Cosa ti ha insegnato Londra e cosa il Brasile?

«Non esiste una ricetta vincente, ognuno deve trovare il proprio processo creativo e se c’è un posto sulla Terra in cui tutti possono sperimentare la propria unicità, quello è Londra. In Brasile ho imparato invece a osservare le persone intorno a me e ad apprezzare la complessità delle forme e delle dimensioni dei corpi. Il concetto di bellezza è un’imposizione e possiamo rompere i vecchi ideali per costruire il nostro nuovo linguaggio attorno a essi».

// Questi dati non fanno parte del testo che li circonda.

-- pv_equiv track=rewrite | github.com/GaevoyAlex/new_strategy | analysis/ai/structured_formater.py | find_strongest_level
-- ===== SOURCE A (Python) =====
-- from typing import Dict, List, Any, Optional
--
-- def find_strongest_level(levels: List[Dict]) -> Optional[Dict]:
--     if not levels:
--         return None
--
--     strong_levels = [l for l in levels if l.get('strength') == 'strong']
--     if strong_levels:
--         return strong_levels[0]
--
--     medium_levels = [l for l in levels if l.get('strength') == 'medium']
--     if medium_levels:
--         return medium_levels[0]
--
--     return levels[0] if levels else None
-- ===== SOURCE B (Python) =====
-- def find_strongest_level(levels):
--     if not levels:
--         return None
--     medium = None
--     for l in levels:
--         s = l.get('strength')
--         if s == 'strong':
--             return l
--         if medium is None and s == 'medium':
--             medium = l
--     return medium if medium is not None else levels[0]
-- ===== Notes on version B (the rewrite author's own statement) =====
-- stated objective: alternative
-- what changed: Replaced the two filtered-list scans with a single fused loop that returns on the first 'strong' level and records the first 'medium' level in an accumulator, with early exit.
import Mathlib
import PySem

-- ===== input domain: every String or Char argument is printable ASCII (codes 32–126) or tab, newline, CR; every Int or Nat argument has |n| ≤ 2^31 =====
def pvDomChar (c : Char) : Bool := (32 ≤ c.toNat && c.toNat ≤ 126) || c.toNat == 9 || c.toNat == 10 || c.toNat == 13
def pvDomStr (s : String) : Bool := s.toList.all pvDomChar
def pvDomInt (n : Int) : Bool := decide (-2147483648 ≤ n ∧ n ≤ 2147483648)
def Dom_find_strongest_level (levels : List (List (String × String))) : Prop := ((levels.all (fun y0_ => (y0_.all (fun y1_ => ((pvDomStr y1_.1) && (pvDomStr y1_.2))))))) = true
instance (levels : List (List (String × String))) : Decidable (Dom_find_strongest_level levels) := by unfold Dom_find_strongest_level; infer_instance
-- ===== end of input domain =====

-- B fuses A's two filtered-list scans into one early-exit loop with a first-medium accumulator (objective: alternative, single pass with early exit).
-- ===== PORT A =====
def pvGetStrength (l : List (String × String)) : Option String :=
  (PySem.Dict.mk l).get? "strength"

def find_strongest_level (levels : List (List (String × String))) : Option (List (String × String)) :=
  if levels = [] then none
  else
    let strong_levels := levels.filter (fun l => pvGetStrength l == some "strong")
    match strong_levels with
    | s :: _ => some s
    | [] =>
      let medium_levels := levels.filter (fun l => pvGetStrength l == some "medium")
      match medium_levels with
      | m :: _ => some m
      | [] => match levels with
              | h :: _ => some h
              | [] => none

-- ===== PORT B =====
def fsl_go (levels : List (List (String × String))) (medium : Option (List (String × String)))
    (first : List (String × String)) : Option (List (String × String)) :=
  match levels with
  | [] => match medium with
          | some m => some m
          | none => some first
  | l :: rest =>
    let s := pvGetStrength l
    if s == some "strong" then some l
    else fsl_go rest (if medium == none && s == some "medium" then some l else medium) first

def find_strongest_level_alt (levels : List (List (String × String))) : Option (List (String × String)) :=
  match levels with
  | [] => none
  | h :: _ => fsl_go levels none h

-- ===== PRECONDITION & SPEC =====
def Spec_find_strongest_level (levels : List (List (String × String))) (out : Option (List (String × String))) : Prop := out = find_strongest_level_alt levels
instance (levels : List (List (String × String))) (out : Option (List (String × String))) : Decidable (Spec_find_strongest_level levels out) := by unfold Spec_find_strongest_level; infer_instance

-- ===== CLAIM (what is proved, stated in full; the proofs are below) =====
def Claim_equal_find_strongest_level : Prop := ∀ (levels : List (List (String × String))), Dom_find_strongest_level levels → Spec_find_strongest_level levels (find_strongest_level levels)

-- ===== LEMMAS AND PROOFS =====

-- fsl_go computes: first strong; else the carried medium (or first filtered medium); else `first`.
theorem fsl_go_eq (levels : List (List (String × String))) :
    ∀ (medium : Option (List (String × String))) (first : List (String × String)),
    fsl_go levels medium first =
      match levels.filter (fun l => pvGetStrength l == some "strong") with
      | s :: _ => some s
      | [] =>
        match medium with
        | some m => some m
        | none =>
          match levels.filter (fun l => pvGetStrength l == some "medium") with
          | m :: _ => some m
          | [] => some first := by
  induction levels with
  | nil => intro medium first; rfl
  | cons l rest ih =>
    intro medium first
    by_cases hs : pvGetStrength l == some "strong"
    · simp [fsl_go, hs]
    · by_cases hm : pvGetStrength l == some "medium"
      · cases medium with
        | none => simp [fsl_go, hs, hm, ih]
        | some m => simp [fsl_go, hs, hm, ih]
      · simp [fsl_go, hs, hm, ih]

-- ===== VERDICT (by name: the statement is the Claim_ definition above) =====
theorem find_strongest_level_spec : Claim_equal_find_strongest_level := by
  intro levels _
  unfold Spec_find_strongest_level find_strongest_level find_strongest_level_alt
  cases levels with
  | nil => rfl
  | cons h t =>
    simp only [fsl_go_eq]
    split <;> simp_all
-- pv_equiv track=rewrite | github.com/goodarzilab/dms_utils | dms_utils/utils/nudreem_utils.py | filter_3_distance_between_mutations
-- ===== SOURCE A (Python) =====
-- def filter_3_distance_between_mutations(row, filters_names_loc):
--     passed = True
--     bit_string = row['Bit_vector']
--     latest_mutbit_index = -1000
--     for i in range(len(bit_string)):
--         if bit_string[i] == '1':
--             if i - latest_mutbit_index < 4:
--                 passed = False
--             latest_mutbit_index = i
--     return passed
-- ===== SOURCE B (Python) =====
-- def filter_3_distance_between_mutations(row, filters_names_loc):
--     bits = row['Bit_vector']
--     return all(bits[i:i+4].count('1') <= 1 for i in range(len(bits)))
-- ===== Notes on version B (the rewrite author's own statement) =====
-- stated objective: alternative
-- what changed: Replaces A's left-to-right scan with a carried last-mutation-index sentinel by a sliding-window formulation: every length-4 window of the bit string must contain at most one '1' (checked via slice+count per window).
import Mathlib
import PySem

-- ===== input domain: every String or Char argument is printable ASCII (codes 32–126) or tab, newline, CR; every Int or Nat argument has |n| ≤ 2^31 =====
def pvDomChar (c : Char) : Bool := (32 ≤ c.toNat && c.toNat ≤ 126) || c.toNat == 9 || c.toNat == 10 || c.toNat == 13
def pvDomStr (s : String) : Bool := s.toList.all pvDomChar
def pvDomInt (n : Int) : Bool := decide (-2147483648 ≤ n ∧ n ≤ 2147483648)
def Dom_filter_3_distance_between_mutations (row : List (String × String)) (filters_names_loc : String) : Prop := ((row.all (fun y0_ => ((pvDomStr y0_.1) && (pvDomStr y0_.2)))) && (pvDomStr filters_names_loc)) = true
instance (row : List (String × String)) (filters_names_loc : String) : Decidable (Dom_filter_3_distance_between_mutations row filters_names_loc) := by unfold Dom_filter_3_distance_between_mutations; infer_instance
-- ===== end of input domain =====

-- B replaces A's sentinel-carrying scan by a sliding-window check (every length-4 window
-- holds at most one '1'); alternative formulation, same asymptotic cost.

-- ===== PORT A =====
def filter_3_distance_between_mutations (row : List (String × String)) (filters_names_loc : String) : Bool :=
  match (PySem.Dict.mk row).get? "Bit_vector" with
  | none => true   -- Python raises KeyError here; excluded by Pre_
  | some bit_string =>
    let cs := bit_string.toList
    ((PySem.List.pyRange 0 (PySem.Str.len bit_string) 1).foldl
      (fun (st : Bool × Int) i =>
        if PySem.List.pyGetD cs i ' ' = '1' then
          ((if i - st.2 < 4 then false else st.1), i)
        else st)
      (true, -1000)).1

-- ===== PORT B =====
def filter_3_distance_between_mutations_alt (row : List (String × String)) (filters_names_loc : String) : Bool :=
  match (PySem.Dict.mk row).get? "Bit_vector" with
  | none => true   -- Python raises KeyError here; excluded by Pre_
  | some bits =>
    let cs := bits.toList
    (PySem.List.pyRange 0 cs.length 1).all
      (fun i => decide (PySem.Chars.count (PySem.List.slice cs (some i) (some (i + 4))) ['1'] ≤ 1))

-- ===== PRECONDITION & SPEC =====
-- Pre_: the row must contain the 'Bit_vector' key; otherwise both Pythons raise KeyError.
def Pre_filter_3_distance_between_mutations (row : List (String × String)) (filters_names_loc : String) : Prop :=
  ((PySem.Dict.mk row).get? "Bit_vector").isSome = true
instance (row : List (String × String)) (filters_names_loc : String) : Decidable (Pre_filter_3_distance_between_mutations row filters_names_loc) := by unfold Pre_filter_3_distance_between_mutations; infer_instance
def pvWitness_filter_3_distance_between_mutations : (List (String × String)) × String := ([("Bit_vector", "10001001")], "f")
def Spec_filter_3_distance_between_mutations (row : List (String × String)) (filters_names_loc : String) (out : Bool) : Prop := out = filter_3_distance_between_mutations_alt row filters_names_loc
instance (row : List (String × String)) (filters_names_loc : String) (out : Bool) : Decidable (Spec_filter_3_distance_between_mutations row filters_names_loc out) := by unfold Spec_filter_3_distance_between_mutations; infer_instance

-- ===== CLAIM (what is proved, stated in full; the proofs are below) =====
def Claim_equal_filter_3_distance_between_mutations : Prop := ∀ (row : List (String × String)) (filters_names_loc : String), Dom_filter_3_distance_between_mutations row filters_names_loc → Pre_filter_3_distance_between_mutations row filters_names_loc → Spec_filter_3_distance_between_mutations row filters_names_loc (filter_3_distance_between_mutations row filters_names_loc)

-- ===== LEMMAS AND PROOFS =====

-- PySem.Chars.count with the singleton needle ['1'] is List.count '1'
lemma pvCountGo_one (fuel : Nat) (l : List Char) (acc : Nat) (h : l.length ≤ fuel) :
    PySem.Chars.count.go ['1'] fuel l acc = acc + l.count '1' := by
  induction fuel generalizing l acc with
  | zero =>
      interval_cases hl : l.length
      · simp [List.length_eq_zero_iff.1 hl, PySem.Chars.count.go]
  | succ fuel ih =>
      cases l with
      | nil => simp [PySem.Chars.count.go]
      | cons c t =>
          by_cases hc : c = '1'
          · subst hc
            have hp : List.isPrefixOf ['1'] ('1' :: t) = true := by simp [List.isPrefixOf]
            simp only [PySem.Chars.count.go, hp, if_pos]
            rw [ih _ _ (by simpa using Nat.le_of_succ_le_succ (by simpa using h))]
            simp
            omega
          · have hc' : ('1' : Char) ≠ c := fun h => hc h.symm
            have hp : List.isPrefixOf ['1'] (c :: t) = false := by
              simp [List.isPrefixOf, hc']
            simp only [PySem.Chars.count.go, hp]
            rw [if_neg (by simp)]
            rw [ih _ _ (by simpa using Nat.le_of_succ_le_succ (by simpa using h))]
            simp [hc', hc]

lemma pvCount_one (l : List Char) : PySem.Chars.count l ['1'] = l.count '1' := by
  simp [PySem.Chars.count, pvCountGo_one l.length l 0 le_rfl]

-- the windows check, as structural recursion on the string
def pvW : List Char → Bool
  | [] => true
  | c :: rest => (decide (((c :: rest).take 4).count '1' ≤ 1)) && pvW rest

lemma pvW_head (xs : List Char) (h : pvW xs = true) : (xs.take 4).count '1' ≤ 1 := by
  cases xs with
  | nil => simp
  | cons c rest =>
      simp only [pvW, Bool.and_eq_true, decide_eq_true_eq] at h
      exact h.1

-- B's all-over-range-of-windows equals pvW
lemma pvB_eq_W (cs : List Char) :
    ((List.range cs.length).all
      (fun k => decide (((cs.drop k).take 4).count '1' ≤ 1))) = pvW cs := by
  induction cs with
  | nil => simp [pvW]
  | cons c rest ih =>
      rw [show (c :: rest).length = rest.length + 1 from rfl, List.range_succ_eq_map]
      simp only [List.all_cons, List.all_map, Function.comp_def, List.drop_zero,
        Nat.succ_eq_add_one, List.drop_succ_cons]
      simp only [pvW]
      congr 1

-- A's loop step over enumerated characters
def pvStepA (st : Bool × Int) (p : Int × Char) : Bool × Int :=
  if p.2 = '1' then ((if p.1 - st.2 < 4 then false else st.1), p.1) else st

-- the fold invariant: result = (flag so far) && windows-check of the rest
-- && no '1' within reach of the last mutation seen before this suffix
lemma pvInv (cs : List Char) (s last : Int) (b : Bool) (h : last < s) :
    ((PySem.List.enumerate cs s).foldl pvStepA (b, last)).1
      = (b && pvW cs && decide ((cs.take ((4 - (s - last)).toNat)).count '1' = 0)) := by
  induction cs generalizing s last b with
  | nil => simp [pvW]
  | cons c rest ih =>
      rw [PySem.List.enumerate_cons, List.foldl_cons]
      by_cases hc : c = '1'
      · subst hc
        rw [show pvStepA (b, last) (s, '1')
              = ((if s - last < 4 then false else b), s) by simp [pvStepA]]
        rw [ih _ _ _ (by omega)]
        have h3 : (4 - (s + 1 - s)).toNat = 3 := by omega
        rw [h3]
        simp only [pvW]
        have h4 : ((('1' : Char) :: rest).take 4).count '1' = (rest.take 3).count '1' + 1 := by
          simp [List.count_cons]
        by_cases hd : s - last < 4
        · -- too close: both sides are false
          rw [if_pos hd]
          obtain ⟨t, ht⟩ : ∃ t : Nat, (4 - (s - last)).toNat = t + 1 :=
            ⟨(4 - (s - last)).toNat - 1, by omega⟩
          rw [ht, List.take_succ_cons]
          simp [List.count_cons]
        · rw [if_neg hd]
          have ht : (4 - (s - last)).toNat = 0 := by omega
          rw [ht, h4]
          have hdc : decide ((rest.take 3).count '1' + 1 ≤ 1)
              = decide ((rest.take 3).count '1' = 0) := by
            rcases Nat.eq_zero_or_pos ((rest.take 3).count '1') with hz | hz
            · simp [hz]
            · simp only [decide_eq_decide]; omega
          rw [hdc]
          simp [Bool.and_comm, Bool.and_left_comm, Bool.and_assoc]
      · rw [show pvStepA (b, last) (s, c) = (b, last) by simp [pvStepA, hc]]
        rw [ih _ _ _ (by omega)]
        simp only [pvW]
        have h4 : ((c :: rest).take 4).count '1' = (rest.take 3).count '1' := by
          simp [hc]
        have hW : (decide (((c :: rest).take 4).count '1' ≤ 1) && pvW rest) = pvW rest := by
          cases hw : pvW rest with
          | false => simp
          | true =>
              have hmono : (rest.take 3).count '1' ≤ (rest.take 4).count '1' := by
                have hsub : List.Sublist (rest.take 3) (rest.take 4) := by
                  rw [show (3 : Nat) = min 3 4 from rfl, ← List.take_take]
                  exact List.take_sublist 3 (rest.take 4)
                exact hsub.count_le '1'
              have hhead := pvW_head rest hw
              rw [h4]
              simp only [Bool.and_true, decide_eq_true_eq]
              omega
        rw [hW]
        by_cases hd : s - last < 4
        · obtain ⟨t, ht1, ht2⟩ : ∃ t : Nat, (4 - (s - last)).toNat = t + 1
              ∧ (4 - (s + 1 - last)).toNat = t :=
            ⟨(4 - (s + 1 - last)).toNat, by omega, rfl⟩
          rw [ht1, ht2, List.take_succ_cons]
          have h5 : (c :: rest.take t).count '1' = (rest.take t).count '1' := by
            simp [hc]
          rw [h5]
        · have ht1 : (4 - (s - last)).toNat = 0 := by omega
          have ht2 : (4 - (s + 1 - last)).toNat = 0 := by omega
          rw [ht1, ht2]
          simp

theorem filter_3_distance_between_mutations_spec : Claim_equal_filter_3_distance_between_mutations := by
  intro row fnl _ hpre
  unfold Spec_filter_3_distance_between_mutations
  unfold filter_3_distance_between_mutations filter_3_distance_between_mutations_alt
  unfold Pre_filter_3_distance_between_mutations at hpre
  cases hget : (PySem.Dict.mk row).get? "Bit_vector" with
  | none => simp [hget] at hpre
  | some bs =>
    simp only
    set cs := bs.toList with hcs
    -- A's fold over the index range = fold over enumerate, then the invariant
    have hA : (PySem.List.pyRange 0 (PySem.Str.len bs) 1).foldl
        (fun (st : Bool × Int) i =>
          if PySem.List.pyGetD cs i ' ' = '1' then ((if i - st.2 < 4 then false else st.1), i) else st)
        (true, -1000)
        = (PySem.List.enumerate cs 0).foldl pvStepA (true, -1000) := by
      rw [PySem.List.enumerate_eq_map_pyRange (d := ' '), List.foldl_map]
      simp [PySem.Str.len_eq, PySem.List.len_eq, hcs, pvStepA]
    rw [hA, pvInv cs 0 (-1000) true (by omega)]
    have ht : ((4 : Int) - (0 - -1000)).toNat = 0 := by omega
    rw [ht]
    -- B's side: slices become drop/take windows, then pvB_eq_W
    have hB : (PySem.List.pyRange 0 (cs.length : Int) 1).all
        (fun i => decide (PySem.Chars.count (PySem.List.slice cs (some i) (some (i + 4))) ['1'] ≤ 1))
        = (List.range cs.length).all
            (fun k => decide (((cs.drop k).take 4).count '1' ≤ 1)) := by
      rw [PySem.List.pyRange_one]
      simp only [sub_zero, Int.toNat_natCast, List.all_map, Function.comp_def]
      congr 1
      funext k
      rw [show (0 : Int) + (k : Int) = (k : Int) by ring]
      rw [show ((k : Int) + 4) = ((k : Int) + ((4 : Nat) : Int)) by norm_num]
      rw [PySem.List.slice_natCast_add, pvCount_one]
    rw [hB, pvB_eq_W]
    simp

-- ===== VERDICT note: the theorem above is the claim by name =====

Qual è la sfida per chi sceglie di porre l’inclusività al cuore del proprio progetto?

«Innanzitutto, trovare un produttore disposto a fornire uno stock minimo per una vasta gamma di taglie. La seconda sfida è la distribuzione: molti negozi non sono ancora convinti che esista questo target».

Un personaggio che vorresti indossasse le tue creazioni?

«Ho la fortuna di aver vestito artiste e modelle incredibili come Paloma Elsesser, ShyGirl, Sza, Precious Lee. Ashley Graham ha aperto l’ultimo show: un sogno diventato realtà. Adesso mi piacerebbe lavorare con Rihanna».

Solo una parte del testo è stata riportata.